EXERCISE AIM -
The required lines are those that contain "pvDomChar"; pull them out of the data and copy them.

▬▬▬▬▬▬▬▬▬▬

-- pv_equiv track=rewrite | github.com/zenicc/projecteuler | euler113.py | numBouncy
-- ===== SOURCE A (Python) =====
-- def numBouncy(n):
--     # returns true if n is bouncy, false if not
--     up = False
--     down = False
--
--     numList = [int(x) for x in str(n)]
--
--     for a in range(1, len(numList)):
--         if numList[a] > numList[a-1]:
--             up = True
--         if numList[a] < numList[a-1]:
--             down = True
--         if up and down:
--             return True
--
--     return False
-- ===== SOURCE B (Python) =====
-- def numBouncy(n):
--     # returns true if n is bouncy, false if not
--     numList = [int(x) for x in str(n)]
--     return numList != sorted(numList) and numList != sorted(numList, reverse=True)
-- ===== Notes on version B (the rewrite author's own statement) =====
-- stated objective: simpler
-- what changed: Replaces the stateful adjacent-pair scan with up/down flags and early return by two sort-and-compare checks: bouncy iff the digit list differs from both its ascending and descending sorted forms.
import Mathlib
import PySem

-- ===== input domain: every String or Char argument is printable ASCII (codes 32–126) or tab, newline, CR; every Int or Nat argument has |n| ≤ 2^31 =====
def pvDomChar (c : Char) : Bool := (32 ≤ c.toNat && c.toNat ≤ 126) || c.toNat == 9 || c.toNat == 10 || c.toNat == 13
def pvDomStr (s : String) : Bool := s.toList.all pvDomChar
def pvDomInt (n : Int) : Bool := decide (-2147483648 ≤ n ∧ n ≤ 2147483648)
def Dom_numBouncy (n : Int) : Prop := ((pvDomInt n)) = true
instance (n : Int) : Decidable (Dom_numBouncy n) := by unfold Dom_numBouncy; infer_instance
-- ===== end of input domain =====

-- B decides bounciness by comparing the digit list with its two sorted forms instead of
-- A's stateful adjacent-pair scan; objective: simpler. A raises ValueError on negative n
-- (int('-')), and B raises identically there, so Pre_ restricts to 0 ≤ n.


-- ===== PORT A =====
-- the for-loop over range(1, len(numList)) with the up/down flags and the early return
def nbGo : Int → List Int → Bool → Bool → Bool
  | _, [], _, _ => false
  | prev, a :: rest, up, down =>
    let up' := if a > prev then true else up
    let down' := if a < prev then true else down
    if up' && down' then true else nbGo a rest up' down'

def numBouncy (n : Int) : Bool :=
  -- numList = [int(x) for x in str(n)]; int(single char) is exact on Pre_ (digit chars)
  let numList : List Int := (PySem.Int.toChars n).map (fun c => (PySem.Int.ofChars? [c]).getD 0)
  match numList with
  | [] => false
  | h :: t => nbGo h t false false

-- ===== PORT B =====
def numBouncy_alt (n : Int) : Bool :=
  let numList : List Int := (PySem.Int.toChars n).map (fun c => (PySem.Int.ofChars? [c]).getD 0)
  decide (numList ≠ PySem.List.sorted numList (fun x => x) false) &&
  decide (numList ≠ PySem.List.sorted numList (fun x => x) true)

-- ===== PRECONDITION & SPEC =====
-- Pre_ excludes negative n, on which both Pythons raise ValueError (int('-')).
def Pre_numBouncy (n : Int) : Prop := 0 ≤ n
instance (n : Int) : Decidable (Pre_numBouncy n) := by unfold Pre_numBouncy; infer_instance
def pvWitness_numBouncy : Int := (155)

def Spec_numBouncy (n : Int) (out : Bool) : Prop := out = numBouncy_alt n
instance (n : Int) (out : Bool) : Decidable (Spec_numBouncy n out) := by unfold Spec_numBouncy; infer_instance

-- ===== CLAIM (what is proved, stated in full; the proofs are below) =====
def Claim_equal_numBouncy : Prop := ∀ (n : Int), Dom_numBouncy n → Pre_numBouncy n → Spec_numBouncy n (numBouncy n)

-- ===== LEMMAS AND PROOFS =====

-- "some later adjacent digit is larger / smaller than its predecessor" along prev :: rest
def hasInc : Int → List Int → Bool
  | _, [] => false
  | p, a :: t => (decide (p < a)) || hasInc a t

def hasDec : Int → List Int → Bool
  | _, [] => false
  | p, a :: t => (decide (a < p)) || hasDec a t

theorem nbGo_eq (rest : List Int) : ∀ (prev : Int) (up down : Bool), ¬(up = true ∧ down = true) →
    nbGo prev rest up down = ((up || hasInc prev rest) && (down || hasDec prev rest)) := by
  induction rest with
  | nil =>
    intro prev up down h
    cases up <;> cases down <;> simp_all [nbGo, hasInc, hasDec]
  | cons a t ih =>
    intro prev up down h
    have i1 := ih a false false (by simp)
    have i2 := ih a true false (by simp)
    have i3 := ih a false true (by simp)
    by_cases c1 : a > prev <;> by_cases c2 : a < prev <;>
      cases up <;> cases down <;>
      simp_all [nbGo, hasInc, hasDec]
    all_goals
      have h1 : ¬ prev < a := by omega
      have h2 : ¬ a < prev := by omega
      simp [h1, h2]
      exact ((ih a).1).1

theorem hasDec_false_iff (t : List Int) : ∀ h : Int, hasDec h t = false ↔ List.IsChain (· ≤ ·) (h :: t) := by
  induction t with
  | nil => intro h; simp [hasDec]
  | cons a s ih =>
    intro h
    simp only [hasDec, Bool.or_eq_false_iff, decide_eq_false_iff_not, not_lt,
      List.isChain_cons_cons, ih a]

theorem hasInc_false_iff (t : List Int) : ∀ h : Int, hasInc h t = false ↔ List.IsChain (fun a b => b ≤ a) (h :: t) := by
  induction t with
  | nil => intro h; simp [hasInc]
  | cons a s ih =>
    intro h
    simp only [hasInc, Bool.or_eq_false_iff, decide_eq_false_iff_not, not_lt,
      List.isChain_cons_cons, ih a]

theorem ne_sorted_eq_hasDec (h : Int) (t : List Int) :
    decide ((h :: t) ≠ PySem.List.sorted (h :: t) (fun x => x) false) = hasDec h t := by
  by_cases hd : hasDec h t = true
  · rw [hd, decide_eq_true_iff]
    intro heq
    have hp : (h :: t).Pairwise (fun a b : Int => a ≤ b) := by
      have := PySem.List.sorted_pairwise (h :: t) (fun x : Int => x); rw [← heq] at this; exact this
    have hc : List.IsChain (fun a b : Int => a ≤ b) (h :: t) := (List.isChain_iff_pairwise).mpr hp
    rw [(hasDec_false_iff t h).mpr hc] at hd
    exact Bool.false_ne_true hd
  · have hd' : hasDec h t = false := by revert hd; cases hasDec h t <;> simp
    have hc := (hasDec_false_iff t h).mp hd'
    have hp : (h :: t).Pairwise (fun a b : Int => a ≤ b) := (List.isChain_iff_pairwise).mp hc
    rw [hd', decide_eq_false_iff_not]
    simp [PySem.List.sorted_eq_self_of_pairwise _ _ hp]

theorem ne_sorted_rev_eq_hasInc (h : Int) (t : List Int) :
    decide ((h :: t) ≠ PySem.List.sorted (h :: t) (fun x => x) true) = hasInc h t := by
  by_cases hi : hasInc h t = true
  · rw [hi, decide_eq_true_iff]
    intro heq
    have hp : (h :: t).Pairwise (fun a b : Int => b ≤ a) := by
      have := PySem.List.sorted_pairwise_rev (h :: t) (fun x : Int => x); rw [← heq] at this; exact this
    have hc : List.IsChain (fun a b : Int => b ≤ a) (h :: t) := (List.isChain_iff_pairwise).mpr hp
    rw [(hasInc_false_iff t h).mpr hc] at hi
    exact Bool.false_ne_true hi
  · have hi' : hasInc h t = false := by revert hi; cases hasInc h t <;> simp
    have hc := (hasInc_false_iff t h).mp hi'
    have hp : (h :: t).Pairwise (fun a b : Int => b ≤ a) := (List.isChain_iff_pairwise).mp hc
    rw [hi', decide_eq_false_iff_not]
    simp [PySem.List.sorted_rev_eq_self_of_pairwise _ _ hp]

theorem core_eq (l : List Int) :
    (match l with
     | [] => false
     | h :: t => nbGo h t false false) =
    (decide (l ≠ PySem.List.sorted l (fun x => x) false) &&
     decide (l ≠ PySem.List.sorted l (fun x => x) true)) := by
  cases l with
  | nil => simp [PySem.List.sorted]
  | cons h t =>
    show nbGo h t false false = _
    rw [nbGo_eq t h false false (by simp), ne_sorted_eq_hasDec, ne_sorted_rev_eq_hasInc]
    simp [Bool.and_comm]

-- ===== VERDICT (by name: the statement is the Claim_ definition above) =====
theorem numBouncy_spec : Claim_equal_numBouncy := by
  intro n _ _
  unfold Spec_numBouncy numBouncy numBouncy_alt
  exact core_eq _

▬▬▬▬▬▬▬▬▬▬

REPLY TO THE TASK -
def pvDomChar (c : Char) : Bool := (32 ≤ c.toNat && c.toNat ≤ 126) || c.toNat == 9 || c.toNat == 10 || c.toNat == 13
def pvDomStr (s : String) : Bool := s.toList.all pvDomChar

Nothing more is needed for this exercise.